Carleo faces charges that include armed robbery and assault. Bail for Carleo was set at $1 million during a Wednesday court hearing. Jail records showed Carleo was still in custody Thursday afternoon.

In the Bellagio robbery, most of the chips stolen were worth $25,000 each — a denomination unusual for most gamblers. Chips worth $1,000 each or less are far more common in Las Vegas casinos, making them tougher to track individually.

Carleo, son of Las Vegas Municipal Judge George Assad, was arrested Feb. 2 at the Bellagio, where he had been staying for days at a time after the robbery, police said. Carleo appeared to have gambled away about $300,000 in stolen chips.

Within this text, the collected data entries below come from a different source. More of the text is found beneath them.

-- pv_equiv track=rewrite | github.com/FefanAM/Some-python-stuff | prevadec_soustav.py | tens
-- ===== SOURCE A (Python) =====
-- numbers = ["0", "1", "2", "3", "4", "5", "6", "7", "8", "9"]
--
-- def convert_to_number(let):
--     let = let.upper()
--     if let in numbers:
--         return let
--     else:
--         return ord(let) - 55
--
-- def tens(z, r):
--     res = 0
--     z = str(z)
--     z = ''.join(reversed(z))
--     i = 0
--     for x in z:
--         res += int(convert_to_number(x)) * r ** i
--         i += 1
--     return res
-- ===== SOURCE B (Python) =====
-- def tens(z, r):
--     res = 0
--     for ch in str(z):
--         u = ch.upper()
--         d = int(u) if u in "0123456789" else ord(u) - 55
--         res = res * r + d
--     return res
-- ===== Notes on version B (the rewrite author's own statement) =====
-- stated objective: faster
-- what changed: Replaces the reverse-the-string-and-sum-digit-times-r**i loop with a single left-to-right Horner pass (res = res*r + digit), eliminating the per-character exponentiation.
import Mathlib
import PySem

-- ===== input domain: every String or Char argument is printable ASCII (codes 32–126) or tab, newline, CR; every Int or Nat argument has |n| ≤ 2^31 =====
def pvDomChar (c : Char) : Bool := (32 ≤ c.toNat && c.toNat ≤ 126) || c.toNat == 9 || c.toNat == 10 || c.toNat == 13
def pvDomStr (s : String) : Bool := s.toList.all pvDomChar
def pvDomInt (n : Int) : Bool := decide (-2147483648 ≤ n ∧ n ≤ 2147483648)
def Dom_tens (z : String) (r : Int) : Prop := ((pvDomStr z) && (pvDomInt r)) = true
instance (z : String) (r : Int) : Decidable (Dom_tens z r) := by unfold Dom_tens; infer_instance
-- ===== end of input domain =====

-- ===== PORT A =====
-- B changes: single Horner pass instead of reversing the string and summing digit * r ** i (timed faster, asymptotic).
-- convert_to_number + int(...) from Source A, on one character: upper(), digit chars give their value, else ord(upper)-55.
def convNum (c : Char) : Int :=
  let u : Char := if 'a' ≤ c ∧ c ≤ 'z' then Char.ofNat (c.toNat - 32) else c
  if '0' ≤ u ∧ u ≤ '9' then ((u.toNat : Int) - 48) else ((u.toNat : Int) - 55)

-- the for-loop of Source A: state (res, i), over the reversed characters
def tensGo (r : Int) : List Char → Int → Nat → Int
  | [], res, _ => res
  | c :: t, res, i => tensGo r t (res + convNum c * r ^ i) (i + 1)

def tens (z : String) (r : Int) : Int := tensGo r z.toList.reverse 0 0

-- ===== PORT B =====
def tens_alt (z : String) (r : Int) : Int :=
  z.toList.foldl (fun res c =>
    let u : Char := if 'a' ≤ c ∧ c ≤ 'z' then Char.ofNat (c.toNat - 32) else c
    let d : Int := if '0' ≤ u ∧ u ≤ '9' then ((u.toNat : Int) - 48) else ((u.toNat : Int) - 55)
    res * r + d) 0

-- ===== PRECONDITION & SPEC =====
def Spec_tens (z : String) (r : Int) (out : Int) : Prop := out = tens_alt z r
instance (z : String) (r : Int) (out : Int) : Decidable (Spec_tens z r out) := by unfold Spec_tens; infer_instance

-- ===== CLAIM (what is proved, stated in full; the proofs are below) =====
def Claim_equal_tens : Prop := ∀ (z : String) (r : Int), Dom_tens z r → Spec_tens z r (tens z r)

-- ===== LEMMAS AND PROOFS =====
theorem tensGo_eq (r : Int) : ∀ (l : List Char) (res : Int) (i : Nat),
    tensGo r l res i
      = res + r ^ i * l.reverse.foldl (fun a c => a * r + convNum c) 0
  | [], res, i => by simp [tensGo]
  | c :: t, res, i => by
    rw [tensGo, tensGo_eq r t]
    simp only [List.reverse_cons, List.foldl_concat]
    ring

theorem tens_eq_horner (z : String) (r : Int) :
    tens z r = z.toList.foldl (fun a c => a * r + convNum c) 0 := by
  rw [tens, tensGo_eq]
  simp

-- ===== VERDICT (by name: the statement is the Claim_ definition above) =====
theorem tens_spec : Claim_equal_tens := by
  intro z r _
  unfold Spec_tens tens_alt
  rw [tens_eq_horner]
  simp only [convNum]
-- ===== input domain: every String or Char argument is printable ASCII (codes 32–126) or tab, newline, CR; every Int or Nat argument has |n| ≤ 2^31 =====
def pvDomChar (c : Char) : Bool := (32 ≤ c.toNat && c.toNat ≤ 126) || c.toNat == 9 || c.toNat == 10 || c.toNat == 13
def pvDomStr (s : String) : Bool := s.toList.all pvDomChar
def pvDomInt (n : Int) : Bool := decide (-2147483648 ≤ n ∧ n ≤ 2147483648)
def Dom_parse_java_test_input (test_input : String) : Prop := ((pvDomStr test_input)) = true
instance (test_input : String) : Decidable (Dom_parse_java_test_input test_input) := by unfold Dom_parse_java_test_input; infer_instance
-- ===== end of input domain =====

-- B replaces A's char-by-char bracket-depth scanner by one native comma split followed by
-- regrouping fragments on a running bracket balance (measured constant-factor speedup).

-- (B-side helper, defined first so the match auxiliary it elaborates is not named into a port's family)
def pvToJavaArg (part : List Char) : List Char :=
  if PySem.Chars.isIn ['='] part then
    match PySem.Chars.splitOnMax part ['='] 1 with
    | [_, v] =>
      let value := PySem.Chars.strip v
      if PySem.Chars.startswith value ['['] && PySem.Chars.endswith value [']'] then
        "new int[]{".toList ++
          PySem.Chars.strip (PySem.List.slice value (some 1) (some (-1))) ++ ['}']
      else value
    | _ => []                    -- unreachable: split('=',1) with '=' present yields 2 pieces
  else PySem.Chars.strip part
-- pv_equiv track=rewrite | github.com/jramaswami/LeetCode_Python | find_the_closest_palindrome.py | next_palindrome
-- ===== SOURCE A (Python) =====
-- from typing import List
--
-- def next_palindrome(t: List[int]) -> List[int]:
--     x = list(t)
--     left = right = len(t) // 2
--     if len(t) % 2 == 0:
--         left = right - 1
--
--     while left >= 0:
--         if x[left] < 9:
--             a = x[left] + 1
--             x[left] = a
--             x[right] = a
--             return x
--         x[left] = 0
--         x[right] = 0
--         left -= 1
--         right += 1
--
--     # If we have reached here, we are going up 1 digit
--     p = [0] * (len(t) + 1)
--     p[0] = p[-1] = 1
--     return p
-- ===== SOURCE B (Python) =====
-- from typing import List
--
-- def next_palindrome(t: List[int]) -> List[int]:
--     n = len(t)
--     mid = n // 2
--     hi = mid if n % 2 == 0 else mid + 1      # one past the last "left" index
--     cands = [i for i in range(hi) if t[i] < 9]
--     if not cands:
--         return [1] + [0] * (n - 1) + [1] if n else [1]
--     j = cands[-1]
--     rj = mid + (hi - 1 - j)
--     if rj == j:
--         return t[:j] + [t[j] + 1] + t[j+1:]
--     return t[:j] + [t[j] + 1] + [0] * (rj - j - 1) + [t[j] + 1] + t[rj+1:]
-- ===== Notes on version B (the rewrite author's own statement) =====
-- stated objective: simpler
-- what changed: A mutates a copy in a while loop walking from the centre outwards, zeroing mirrored pairs until a digit below 9 is found; B instead finds the last incrementable left-half index with one forward comprehension and assembles the result immutably from slices, a zero block and the bumped digit pair (the all-nines overflow case built directly).
import Mathlib
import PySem

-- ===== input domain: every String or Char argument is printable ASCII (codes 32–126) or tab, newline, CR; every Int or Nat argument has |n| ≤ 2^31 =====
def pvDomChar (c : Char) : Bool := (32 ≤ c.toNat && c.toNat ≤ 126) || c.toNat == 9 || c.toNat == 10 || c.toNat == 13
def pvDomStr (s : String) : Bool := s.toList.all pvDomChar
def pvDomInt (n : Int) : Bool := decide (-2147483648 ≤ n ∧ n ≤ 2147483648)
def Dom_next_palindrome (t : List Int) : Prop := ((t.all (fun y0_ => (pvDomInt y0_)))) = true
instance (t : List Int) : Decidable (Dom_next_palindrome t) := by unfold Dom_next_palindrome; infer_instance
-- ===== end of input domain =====

-- B replaces A's in-place middle-outward mutation loop by a forward scan for the last
-- incrementable left digit plus a closed-form slice construction (objective: simpler).

-- ===== PORT A =====
-- A's while loop; fuel k = left + 1 (all reads/writes are at provably in-range
-- nonnegative indices, so getD/set are exact for Python's x[i] / x[i] = v here);
-- returns none when the loop falls through to the carry-overflow tail
def loopA : List Int → Nat → Nat → Option (List Int)
  | _, 0, _ => none
  | x, (k+1), r =>
    if x.getD k 0 < 9 then
      let a := x.getD k 0 + 1
      some ((x.set k a).set r a)
    else
      loopA ((x.set k 0).set r 0) k (r+1)

def next_palindrome (t : List Int) : List Int :=
  let n := t.length
  let right := n / 2
  -- fuel = left + 1: left = right - 1 if n even else right
  let k0 := if n % 2 == 0 then right else right + 1
  match loopA t k0 right with
  | some y => y
  | none => ((List.replicate (n+1) 0).set 0 1).set n 1   -- p[0] = p[-1] = 1

-- ===== PORT B =====
def next_palindrome_alt (t : List Int) : List Int :=
  let n := t.length
  let mid := n / 2
  let hi := if n % 2 == 0 then mid else mid + 1
  let cands := (List.range hi).filter (fun i => t.getD i 0 < 9)
  match cands.getLast? with
  | none => if n == 0 then [1] else [1] ++ List.replicate (n-1) 0 ++ [1]
  | some j =>
    let rj := mid + (hi - 1 - j)
    -- python slices t[:j], t[j+1:], t[rj+1:] with 0 ≤ index ≤ len: take/drop are exact
    if rj == j then t.take j ++ [t.getD j 0 + 1] ++ t.drop (j+1)
    else t.take j ++ [t.getD j 0 + 1] ++ List.replicate (rj - j - 1) 0
           ++ [t.getD j 0 + 1] ++ t.drop (rj+1)

-- ===== PRECONDITION & SPEC =====
def Spec_next_palindrome (t : List Int) (out : List Int) : Prop := out = next_palindrome_alt t
instance (t : List Int) (out : List Int) : Decidable (Spec_next_palindrome t out) := by unfold Spec_next_palindrome; infer_instance

-- ===== CLAIM (what is proved, stated in full; the proofs are below) =====
def Claim_equal_next_palindrome : Prop := ∀ (t : List Int), Dom_next_palindrome t → Spec_next_palindrome t (next_palindrome t)

-- ===== LEMMAS AND PROOFS =====

-- the last left index with digit < 9, as B computes it
def lastLt (x : List Int) (k : Nat) : Option Nat :=
  ((List.range k).filter (fun i => x.getD i 0 < 9)).getLast?

-- what the loop does once it has found that index: zero outward, then bump the pair
def build (x : List Int) (k r j : Nat) : List Int :=
  if k ≤ j + 1 then
    (x.set j (x.getD j 0 + 1)).set r (x.getD j 0 + 1)
  else
    build ((x.set (k-1) 0).set r 0) (k-1) (r+1) j
termination_by k
decreasing_by omega

lemma getD_set_ne (x : List Int) (a : Nat) (v : Int) (i : Nat) (h : a ≠ i) :
    (x.set a v).getD i 0 = x.getD i 0 := by
  simp [List.getD, List.getElem?_set_ne h]

lemma take_set_ge (x : List Int) (a : Nat) (v : Int) (j : Nat) (h : j ≤ a) :
    (x.set a v).take j = x.take j := by
  rw [List.take_set]
  exact List.set_eq_of_length_le (by simp; omega)

lemma drop_set_lt (x : List Int) (a : Nat) (v : Int) (i : Nat) (h : a < i) :
    (x.set a v).drop i = x.drop i := by
  rw [List.drop_set, if_pos h]

lemma set_split (x : List Int) (i : Nat) (v : Int) (h : i < x.length) :
    x.set i v = x.take i ++ v :: x.drop (i+1) :=
  (List.set_eq_take_append_cons_drop).trans (if_pos h)

lemma lastLt_step (x : List Int) (k : Nat) :
    lastLt x (k+1) = if x.getD k 0 < 9 then some k else lastLt x k := by
  unfold lastLt
  rw [List.range_succ, List.filter_append]
  by_cases h : x.getD k 0 < 9
  · rw [if_pos h]
    have h' : x[k]?.getD 0 < 9 := by simpa [List.getD] using h
    have hf : List.filter (fun i => decide (x.getD i 0 < 9)) [k] = [k] := by
      simp [List.getD, h']
    rw [hf, List.getLast?_concat]
  · rw [if_neg h]
    have h' : ¬ x[k]?.getD 0 < 9 := by simpa [List.getD] using h
    have hf : List.filter (fun i => decide (x.getD i 0 < 9)) [k] = [] := by
      simp [List.getD]; omega
    rw [hf, List.append_nil]

lemma lastLt_set (x : List Int) (k a : Nat) (v : Int) (h : k ≤ a) :
    lastLt (x.set a v) k = lastLt x k := by
  unfold lastLt
  congr 1
  apply List.filter_congr
  intro i hi
  have hne : a ≠ i := by have := List.mem_range.mp hi; omega
  simp [List.getElem?_set_ne hne]

lemma lastLt_lt (x : List Int) (k j : Nat) (h : lastLt x k = some j) :
    j < k ∧ x.getD j 0 < 9 := by
  have hm : j ∈ (List.range k).filter (fun i => x.getD i 0 < 9) :=
    List.mem_of_getLast? h
  have hmf := List.mem_filter.mp hm
  exact ⟨List.mem_range.mp hmf.1, by simpa using hmf.2⟩

lemma loopA_eq : ∀ (k : Nat) (x : List Int) (r : Nat), k ≤ r + 1 →
    loopA x k r = (lastLt x k).map (fun j => build x k r j) := by
  intro k
  induction k with
  | zero => intro x r _; simp [loopA, lastLt]
  | succ k ih =>
    intro x r hr
    rw [loopA, lastLt_step]
    by_cases h : x.getD k 0 < 9
    · rw [if_pos h, if_pos h, Option.map_some]
      rw [build.eq_def, if_pos (by omega)]
    · rw [if_neg h, if_neg h]
      rw [ih _ (r+1) (by omega)]
      rw [lastLt_set _ _ _ _ (by omega), lastLt_set _ _ _ _ (by omega)]
      cases hL : lastLt x k with
      | none => simp
      | some j =>
        have hj := (lastLt_lt x k j hL).1
        simp only [Option.map_some, Option.some.injEq]
        conv_rhs => rw [build.eq_def]
        rw [if_neg (by omega : ¬ (k + 1 ≤ j + 1))]
        simp

lemma rep_swap (d : Nat) (L : List Int) :
    List.replicate d (0:Int) ++ 0 :: L = 0 :: (List.replicate d 0 ++ L) := by
  induction d with
  | zero => simp
  | succ d ih => simp [List.replicate_succ, ih]

-- the core characterisation of build: left zero block d, untouched gap g, right zero block d
lemma build_g : ∀ (d : Nat) (x : List Int) (j g : Nat),
    j + 2*d + g + 2 ≤ x.length →
    build x (j+1+d) (j+1+d+g) j =
      x.take j ++ (x.getD j 0 + 1) ::
        (List.replicate d 0 ++ (x.drop (j+1+d)).take g ++ List.replicate d 0)
        ++ (x.getD j 0 + 1) :: x.drop (j+2*d+g+2) := by
  intro d
  induction d with
  | zero =>
    intro x j g hlen
    simp only [Nat.mul_zero, Nat.add_zero, List.replicate_zero, List.nil_append,
      List.append_nil]
    rw [build.eq_def, if_pos (by omega)]
    have h1 : j < x.length := by omega
    rw [set_split _ _ _ h1]
    have h2 : j + 1 + g < (x.take j ++ (x.getD j 0 + 1) :: x.drop (j+1)).length := by
      simp; omega
    rw [set_split _ _ _ h2]
    have hlj : (x.take j).length = j := by simp; omega
    have hTake : ((x.take j ++ (x.getD j 0 + 1) :: x.drop (j+1)).take (j+1+g))
        = x.take j ++ (x.getD j 0 + 1) :: (x.drop (j+1)).take g := by
      rw [List.take_append, List.take_of_length_le (by omega : (x.take j).length ≤ j+1+g), hlj]
      rw [show j + 1 + g - j = g + 1 by omega]
      simp
    have hDrop : ((x.take j ++ (x.getD j 0 + 1) :: x.drop (j+1)).drop (j+1+g+1))
        = x.drop (j + g + 2) := by
      rw [List.drop_append, List.drop_of_length_le (by omega : (x.take j).length ≤ j+1+g+1), hlj]
      rw [show j + 1 + g + 1 - j = g + 2 by omega]
      simp only [List.nil_append, List.drop_succ_cons, List.drop_drop]
      congr 1
      omega
    rw [hTake, hDrop]
  | succ d ih =>
    intro x j g hlen
    rw [build.eq_def, if_neg (by omega)]
    rw [show j + 1 + (d+1) - 1 = j + 1 + d by omega]
    rw [show j + 1 + (d+1) + g = j + 1 + d + (g+1) by omega]
    set x' := ((x.set (j+1+d) 0).set (j+1+d+(g+1)) 0) with hx'
    rw [show j + 1 + d + (g+1) + 1 = j + 1 + d + (g+2) by omega]
    rw [show j + 1 + (d+1) = j + 1 + d + 1 by omega]
    rw [ih x' j (g+2) (by simp [hx']; omega)]
    have hgj : x'.getD j 0 = x.getD j 0 := by
      rw [hx', getD_set_ne _ _ _ _ (by omega), getD_set_ne _ _ _ _ (by omega)]
    have htj : x'.take j = x.take j := by
      rw [hx', take_set_ge _ _ _ _ (by omega), take_set_ge _ _ _ _ (by omega)]
    have hdrop2 : x'.drop (j+2*d+(g+2)+2) = x.drop (j+2*(d+1)+g+2) := by
      rw [hx', drop_set_lt _ _ _ _ (by omega), drop_set_lt _ _ _ _ (by omega)]
      congr 1
      omega
    have hmid : (x'.drop (j+1+d)).take (g+2)
        = 0 :: ((x.drop (j+1+d+1)).take g ++ [0]) := by
      have hD : x'.drop (j+1+d) = ((x.drop (j+1+d)).set 0 0).set (g+1) 0 := by
        rw [hx', List.drop_set, if_neg (by omega), List.drop_set, if_neg (by omega)]
        rw [show j+1+d+(g+1) - (j+1+d) = g+1 by omega, show j+1+d - (j+1+d) = 0 by omega]
      rw [hD, List.take_set, List.take_set]
      have hcons : x.drop (j+1+d) = x.getD (j+1+d) 0 :: x.drop (j+1+d+1) := by
        rw [List.drop_eq_getElem_cons (by omega : j+1+d < x.length)]
        congr 1
        simp [List.getD, List.getElem?_eq_getElem (by omega : j+1+d < x.length)]
      rw [hcons]
      simp only [List.take_succ_cons, List.set_cons_zero, List.set_cons_succ]
      congr 1
      have hlt : ((x.drop (j+1+d+1)).take (g+1)).length = g + 1 := by
        simp; omega
      have hdg : List.drop (g+1) ((x.drop (j+1+d+1)).take (g+1)) = [] :=
        List.drop_of_length_le (by rw [hlt])
      have htt : List.take g ((x.drop (j+1+d+1)).take (g+1)) = (x.drop (j+1+d+1)).take g := by
        rw [List.take_take, show min g (g+1) = g by omega]
      rw [set_split _ _ _ (by rw [hlt]; omega), htt, hdg]
    rw [hgj, htj, hdrop2, hmid]
    simp [rep_swap, List.replicate_succ]

-- the overflow lists agree
lemma overflow_eq (n : Nat) :
    ((List.replicate (n+1) (0:Int)).set 0 1).set n 1
      = if n = 0 then [1] else 1 :: (List.replicate (n-1) 0 ++ [1]) := by
  cases n with
  | zero => decide
  | succ m =>
    rw [if_neg (Nat.succ_ne_zero m)]
    rw [List.replicate_succ, List.set_cons_zero, List.set_cons_succ]
    congr 1
    simp only [Nat.succ_sub_one]
    induction m with
    | zero => decide
    | succ m' ihm =>
      rw [List.replicate_succ, List.set_cons_succ, ihm]
      simp [List.replicate_succ]

theorem next_palindrome_spec : Claim_equal_next_palindrome := by
  intro t _
  unfold Spec_next_palindrome next_palindrome next_palindrome_alt
  simp only []
  set n := t.length with hn
  set mid := n / 2 with hmid
  set hi := if n % 2 == 0 then mid else mid + 1 with hhi
  have hk : hi ≤ mid + 1 := by rw [hhi]; split <;> omega
  rw [loopA_eq hi t mid (by omega)]
  cases hL : lastLt t hi with
  | none =>
    have hL' : ((List.range hi).filter (fun i => t.getD i 0 < 9)).getLast? = none := by
      simpa [lastLt] using hL
    rw [hL']
    simp only [Option.map_none]
    rw [overflow_eq]
    by_cases h0 : n = 0
    · simp [h0]
    · simp [h0]
  | some j =>
    obtain ⟨hjk, hj9⟩ := lastLt_lt t hi j hL
    have hL' : ((List.range hi).filter (fun i => t.getD i 0 < 9)).getLast? = some j := by
      simpa [lastLt] using hL
    rw [hL']
    simp only [Option.map_some]
    have hpar : (hi = mid ∧ n = 2*mid) ∨ (hi = mid + 1 ∧ n = 2*mid+1) := by
      by_cases hp : n % 2 = 0
      · left; exact ⟨by rw [hhi]; simp [hp], by omega⟩
      · right; exact ⟨by rw [hhi]; simp [hp], by omega⟩
    rcases hpar with ⟨he, hne⟩ | ⟨he, hne⟩
    · -- even length: the loop's pairs are adjacent around the centre (gap 0)
      have hb := build_g (mid-1-j) t j 0 (by omega)
      simp only [List.take_zero, List.append_nil, Nat.add_zero] at hb
      rw [← List.replicate_add] at hb
      rw [show j+1+(mid-1-j) = hi by omega] at hb
      rw [he] at hb ⊢
      rw [hb]
      rw [if_neg (by simp; omega)]
      rw [show j + 2*(mid-1-j) + 2 = mid + (mid-1-j) + 1 by omega]
      rw [show (mid-1-j) + (mid-1-j) = mid + (mid-1-j) - j - 1 by omega]
      simp
    · -- odd length
      rcases Nat.lt_or_ge j mid with hjm | hjm
      · -- j strictly left of centre: first pair overlaps at the centre, then gap 1
        rw [show hi = mid + 1 from he]
        have hstep : build t (mid+1) mid j = build (t.set mid 0) mid (mid+1) j := by
          rw [build.eq_def, if_neg (by omega)]
          rw [show mid+1-1 = mid by omega, List.set_set]
        rw [hstep]
        have hb := build_g (mid-1-j) (t.set mid 0) j 1 (by simp; omega)
        rw [show j+1+(mid-1-j) = mid by omega] at hb
        -- rewrite the pieces of (t.set mid 0) back to t
        rw [getD_set_ne _ _ _ _ (by omega)] at hb
        rw [take_set_ge _ _ _ _ (by omega)] at hb
        rw [drop_set_lt _ _ _ _ (by omega : mid < j + 2*(mid-1-j) + 1 + 2)] at hb
        have hm1 : ((t.set mid 0).drop mid).take 1 = [0] := by
          have hc : List.drop mid t = t.getD mid 0 :: List.drop (mid+1) t := by
            rw [List.drop_eq_getElem_cons (by omega : mid < t.length)]
            simp [List.getD, List.getElem?_eq_getElem (by omega : mid < t.length)]
          rw [List.drop_set, if_neg (by omega), show mid - mid = 0 by omega, hc]
          simp
        rw [hm1] at hb
        rw [hb]
        rw [if_neg (by simp; omega)]
        rw [show j + 2*(mid-1-j) + 1 + 2 = mid + (mid + 1 - 1 - j) + 1 by omega]
        have hz : List.replicate (mid-1-j) (0:Int) ++ [0] ++ List.replicate (mid-1-j) 0
            = List.replicate (mid + (mid + 1 - 1 - j) - j - 1) 0 := by
          rw [List.append_assoc, List.singleton_append,
            show (0:Int) :: List.replicate (mid-1-j) 0 = List.replicate ((mid-1-j)+1) 0 from rfl,
            ← List.replicate_add]
          congr 1
          omega
        rw [← hz]
        simp
      · -- j is the exact centre: a single bumped digit
        have hjm' : j = mid := by omega
        rw [build.eq_def, if_pos (by omega), ← hjm', List.set_set]
        rw [show j + (hi - 1 - j) = j by omega]
        rw [if_pos (by simp)]
        rw [set_split _ _ _ (by omega)]
        simp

The $25,000 chips had been taken out of circulation after the robbery.

Undercover detectives made several purchases of the $25,000 chips from Carleo, who sold them for between $7,000 to $10,000 each, police said.

There was no initial indication that the Rio robbery was a copycat crime, although police are concerned about a possible uptick in casino robberies involving gaming chips, Morgan said. In the Rio case, Morgan predicted the suspect won’t be free for long.

“We will get him in custody just like we got the last one in custody,” she said, referring to the Bellagio robbery suspect.

Jerry Keller, who was Clark County sheriff from 1995 to 2003, recalled robberies involving gaming chips happening in the 1970s. Keller called it a “fruitless crime” and couldn’t remember a single instance when a casino robber went unapprehended.

“As long as we’ve had casinos, people have been trying to rob them. It’s just like 7-Elevens,” Keller said.

Keller, who was vice president of security for Wynn Las Vegas from 2003 to 2006, said Rio security most likely has taken the casino’s $1,000 chips out of circulation. He was not sure how the theft of the smaller denomination chips would be handled, but said casinos are prepared to change to new chips after robberies occur.

He also said that as in the Bellagio heist where security allowed the gunman to leave the property to avoid a gunfight, Rio security would have avoided acting in a way that put patrons in harm’s way.

He said police and casino security have a strong partnership in which their roles are strictly defined.

“Nobody wants a gunfight inside a crowded casino,” Keller said. “That’s the police job. Security are there to enforce the rules. Police are there to enforce the laws.”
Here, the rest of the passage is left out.